**DATA FOR PROCESSING**:

*** Block opens ***

-- pv_equiv track=rewrite | github.com/loglux/ipxe-station | app/tests.py | _generate_final_status_with_ubuntu
-- ===== SOURCE A (Python) =====
-- from typing import List, Tuple, Dict, Any
--
-- def _generate_final_status_with_ubuntu(test_results: List[str]) -> List[str]:
--     """Generate final status with Ubuntu version awareness"""
--     status_lines = [""]
--
--     # Check for working Ubuntu versions
--     ubuntu_versions_working = any("Working Ubuntu versions" in result for result in test_results)
--     tftp_working = any("TFTP test: SUCCESS" in result for result in test_results)
--     ipxe_files_present = any("undionly.kpxe" in result and "Found" in result for result in test_results)
--
--     if ubuntu_versions_working and tftp_working and ipxe_files_present:
--         status_lines.extend([
--             "🎉 READY FOR PXE BOOT TESTING!",
--             "📋 Ubuntu installations, TFTP, and iPXE components are working",
--             "",
--             "🔍 Next steps:",
--             "1. Configure DHCP: Option 66 = YOUR_SERVER_IP, Option 67 = undionly.kpxe",
--             "2. Boot test computer via network (PXE)",
--             "3. Use 'Create Smart Menu' to generate multi-mode iPXE menu",
--             "4. Or test with QEMU emulator"
--         ])
--     elif ubuntu_versions_working and tftp_working:
--         status_lines.extend([
--             "⚠️ MOSTLY READY",
--             "✅ Ubuntu files and TFTP found, but check iPXE components",
--             "",
--             "🔧 Please check:",
--             "1. Verify iPXE files (undionly.kpxe, ipxe.efi)",
--             "2. Generate iPXE menu configuration"
--         ])
--     elif ubuntu_versions_working:
--         status_lines.extend([
--             "⚠️ PARTIALLY READY",
--             "✅ Ubuntu files found, but TFTP may not be working",
--             "",
--             "🔧 Please check:",
--             "1. Start TFTP server",
--             "2. Verify iPXE files (undionly.kpxe, ipxe.efi)",
--             "3. Generate iPXE menu configuration"
--         ])
--     else:
--         status_lines.extend([
--             "⚠️ SYSTEM NOT READY",
--             "❌ No complete Ubuntu installations found",
--             "",
--             "🔧 Please check:",
--             "1. Download Ubuntu files using Ubuntu Download tab",
--             "2. Verify Ubuntu files are in /srv/http/ubuntu-XX.XX/ structure",
--             "3. Start TFTP server if needed",
--             "4. Generate iPXE menu",
--             "5. Verify file permissions"
--         ])
--
--     return status_lines
-- ===== SOURCE B (Python) =====
-- from typing import List
--
-- _TAILS = (
--     [
--         "⚠️ SYSTEM NOT READY",
--         "❌ No complete Ubuntu installations found",
--         "",
--         "🔧 Please check:",
--         "1. Download Ubuntu files using Ubuntu Download tab",
--         "2. Verify Ubuntu files are in /srv/http/ubuntu-XX.XX/ structure",
--         "3. Start TFTP server if needed",
--         "4. Generate iPXE menu",
--         "5. Verify file permissions",
--     ],
--     [
--         "⚠️ PARTIALLY READY",
--         "✅ Ubuntu files found, but TFTP may not be working",
--         "",
--         "🔧 Please check:",
--         "1. Start TFTP server",
--         "2. Verify iPXE files (undionly.kpxe, ipxe.efi)",
--         "3. Generate iPXE menu configuration",
--     ],
--     [
--         "⚠️ MOSTLY READY",
--         "✅ Ubuntu files and TFTP found, but check iPXE components",
--         "",
--         "🔧 Please check:",
--         "1. Verify iPXE files (undionly.kpxe, ipxe.efi)",
--         "2. Generate iPXE menu configuration",
--     ],
--     [
--         "🎉 READY FOR PXE BOOT TESTING!",
--         "📋 Ubuntu installations, TFTP, and iPXE components are working",
--         "",
--         "🔍 Next steps:",
--         "1. Configure DHCP: Option 66 = YOUR_SERVER_IP, Option 67 = undionly.kpxe",
--         "2. Boot test computer via network (PXE)",
--         "3. Use 'Create Smart Menu' to generate multi-mode iPXE menu",
--         "4. Or test with QEMU emulator",
--     ],
-- )
--
--
-- def _generate_final_status_with_ubuntu(test_results: List[str]) -> List[str]:
--     """Readiness level computed by an early-terminating scan, then a table lookup."""
--     ubuntu = tftp = ipxe = False
--     for result in test_results:
--         if ubuntu and tftp and ipxe:
--             break
--         ubuntu = ubuntu or "Working Ubuntu versions" in result
--         tftp = tftp or "TFTP test: SUCCESS" in result
--         ipxe = ipxe or ("undionly.kpxe" in result and "Found" in result)
--     level = int(ubuntu) + int(ubuntu and tftp) + int(ubuntu and tftp and ipxe)
--     return [""] + _TAILS[level]
-- ===== Notes on version B (the rewrite author's own statement) =====
-- stated objective: alternative
-- what changed: B replaces A's three any() scans and 4-way if/elif chain by a single early-terminating scan that accumulates the three flags (stopping once all hold) and an arithmetic readiness level int(u)+int(u and t)+int(u and t and i) indexing a constant 4-entry message table.
import Mathlib
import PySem

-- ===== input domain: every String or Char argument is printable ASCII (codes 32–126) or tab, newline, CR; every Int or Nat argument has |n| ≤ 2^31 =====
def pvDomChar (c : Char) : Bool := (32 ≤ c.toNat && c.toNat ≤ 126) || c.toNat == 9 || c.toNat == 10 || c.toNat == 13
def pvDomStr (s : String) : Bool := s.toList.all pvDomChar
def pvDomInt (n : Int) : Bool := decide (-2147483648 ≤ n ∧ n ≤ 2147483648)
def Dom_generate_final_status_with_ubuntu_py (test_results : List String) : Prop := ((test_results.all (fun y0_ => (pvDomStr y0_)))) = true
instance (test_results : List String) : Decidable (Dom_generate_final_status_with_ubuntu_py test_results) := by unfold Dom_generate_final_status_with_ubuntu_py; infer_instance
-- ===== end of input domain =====

-- B: one early-terminating flag scan plus an arithmetic readiness level indexing a message table,
-- instead of A's three any() scans and if/elif chain; same messages, proved equal.

-- ===== PORT A =====
def generate_final_status_with_ubuntu_py (test_results : List String) : List String :=
  let status_lines : List String := [""]
  let ubuntu_versions_working := test_results.any (fun result => PySem.Str.isIn "Working Ubuntu versions" result)
  let tftp_working := test_results.any (fun result => PySem.Str.isIn "TFTP test: SUCCESS" result)
  let ipxe_files_present := test_results.any (fun result => PySem.Str.isIn "undionly.kpxe" result && PySem.Str.isIn "Found" result)
  if ubuntu_versions_working && tftp_working && ipxe_files_present then
    status_lines ++ ["🎉 READY FOR PXE BOOT TESTING!",
     "📋 Ubuntu installations, TFTP, and iPXE components are working",
     "",
     "🔍 Next steps:",
     "1. Configure DHCP: Option 66 = YOUR_SERVER_IP, Option 67 = undionly.kpxe",
     "2. Boot test computer via network (PXE)",
     "3. Use 'Create Smart Menu' to generate multi-mode iPXE menu",
     "4. Or test with QEMU emulator"]
  else if ubuntu_versions_working && tftp_working then
    status_lines ++ ["⚠️ MOSTLY READY",
     "✅ Ubuntu files and TFTP found, but check iPXE components",
     "",
     "🔧 Please check:",
     "1. Verify iPXE files (undionly.kpxe, ipxe.efi)",
     "2. Generate iPXE menu configuration"]
  else if ubuntu_versions_working then
    status_lines ++ ["⚠️ PARTIALLY READY",
     "✅ Ubuntu files found, but TFTP may not be working",
     "",
     "🔧 Please check:",
     "1. Start TFTP server",
     "2. Verify iPXE files (undionly.kpxe, ipxe.efi)",
     "3. Generate iPXE menu configuration"]
  else
    status_lines ++ ["⚠️ SYSTEM NOT READY",
     "❌ No complete Ubuntu installations found",
     "",
     "🔧 Please check:",
     "1. Download Ubuntu files using Ubuntu Download tab",
     "2. Verify Ubuntu files are in /srv/http/ubuntu-XX.XX/ structure",
     "3. Start TFTP server if needed",
     "4. Generate iPXE menu",
     "5. Verify file permissions"]

-- ===== PORT B =====
-- the constant message table _TAILS, indexed by readiness level 0..3
def pvTails : Nat → List String
  | 0 => ["⚠️ SYSTEM NOT READY",
     "❌ No complete Ubuntu installations found",
     "",
     "🔧 Please check:",
     "1. Download Ubuntu files using Ubuntu Download tab",
     "2. Verify Ubuntu files are in /srv/http/ubuntu-XX.XX/ structure",
     "3. Start TFTP server if needed",
     "4. Generate iPXE menu",
     "5. Verify file permissions"]
  | 1 => ["⚠️ PARTIALLY READY",
     "✅ Ubuntu files found, but TFTP may not be working",
     "",
     "🔧 Please check:",
     "1. Start TFTP server",
     "2. Verify iPXE files (undionly.kpxe, ipxe.efi)",
     "3. Generate iPXE menu configuration"]
  | 2 => ["⚠️ MOSTLY READY",
     "✅ Ubuntu files and TFTP found, but check iPXE components",
     "",
     "🔧 Please check:",
     "1. Verify iPXE files (undionly.kpxe, ipxe.efi)",
     "2. Generate iPXE menu configuration"]
  | _ => ["🎉 READY FOR PXE BOOT TESTING!",
     "📋 Ubuntu installations, TFTP, and iPXE components are working",
     "",
     "🔍 Next steps:",
     "1. Configure DHCP: Option 66 = YOUR_SERVER_IP, Option 67 = undionly.kpxe",
     "2. Boot test computer via network (PXE)",
     "3. Use 'Create Smart Menu' to generate multi-mode iPXE menu",
     "4. Or test with QEMU emulator"]

-- the early-terminating flag scan (Source B's loop with break)
def pvScan : List String → Bool → Bool → Bool → Bool × Bool × Bool
  | [], u, t, i => (u, t, i)
  | result :: rest, u, t, i =>
      if u && t && i then (u, t, i)
      else pvScan rest
        (u || PySem.Str.isIn "Working Ubuntu versions" result)
        (t || PySem.Str.isIn "TFTP test: SUCCESS" result)
        (i || (PySem.Str.isIn "undionly.kpxe" result && PySem.Str.isIn "Found" result))

def generate_final_status_with_ubuntu_py_alt (test_results : List String) : List String :=
  let f := pvScan test_results false false false
  let u := f.1
  let t := f.2.1
  let i := f.2.2
  let level : Nat := (cond u 1 0) + (cond (u && t) 1 0) + (cond (u && t && i) 1 0)
  [""] ++ pvTails level

-- ===== PRECONDITION & SPEC =====
def Spec_generate_final_status_with_ubuntu_py (test_results : List String) (out : List String) : Prop := out = generate_final_status_with_ubuntu_py_alt test_results
instance (test_results : List String) (out : List String) : Decidable (Spec_generate_final_status_with_ubuntu_py test_results out) := by unfold Spec_generate_final_status_with_ubuntu_py; infer_instance

-- ===== CLAIM =====
def Claim_equal_generate_final_status_with_ubuntu_py : Prop := ∀ (test_results : List String), Dom_generate_final_status_with_ubuntu_py test_results → Spec_generate_final_status_with_ubuntu_py test_results (generate_final_status_with_ubuntu_py test_results)

-- ===== LEMMAS AND PROOFS =====
theorem pvScan_eq (xs : List String) (u t i : Bool) :
    pvScan xs u t i =
      (u || xs.any (fun r => PySem.Str.isIn "Working Ubuntu versions" r),
       t || xs.any (fun r => PySem.Str.isIn "TFTP test: SUCCESS" r),
       i || xs.any (fun r => PySem.Str.isIn "undionly.kpxe" r && PySem.Str.isIn "Found" r)) := by
  induction xs generalizing u t i with
  | nil => simp [pvScan]
  | cons x xs ih =>
    by_cases h : (u && t && i) = true
    · obtain ⟨⟨hu, ht⟩, hi⟩ : (u = true ∧ t = true) ∧ i = true := by
        simpa [Bool.and_eq_true] using h
      simp [pvScan, hu, ht, hi]
    · rw [pvScan, if_neg h, ih]
      simp [Bool.or_assoc]

-- ===== VERDICT =====
theorem generate_final_status_with_ubuntu_py_spec : Claim_equal_generate_final_status_with_ubuntu_py := by
  intro test_results _
  unfold Spec_generate_final_status_with_ubuntu_py
  unfold generate_final_status_with_ubuntu_py generate_final_status_with_ubuntu_py_alt
  simp only [pvScan_eq, Bool.false_or]
  cases test_results.any (fun r => PySem.Str.isIn "Working Ubuntu versions" r) <;>
    cases test_results.any (fun r => PySem.Str.isIn "TFTP test: SUCCESS" r) <;>
      cases test_results.any (fun r => PySem.Str.isIn "undionly.kpxe" r && PySem.Str.isIn "Found" r) <;>
        rfl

*** Block closes ***

**TASK PROMPT**:
Take every line from the data that contains the word "mode".

**OUTPUT OF THE EXERCISE**:
--             "3. Use 'Create Smart Menu' to generate multi-mode iPXE menu",
--         "3. Use 'Create Smart Menu' to generate multi-mode iPXE menu",
     "3. Use 'Create Smart Menu' to generate multi-mode iPXE menu",
     "3. Use 'Create Smart Menu' to generate multi-mode iPXE menu",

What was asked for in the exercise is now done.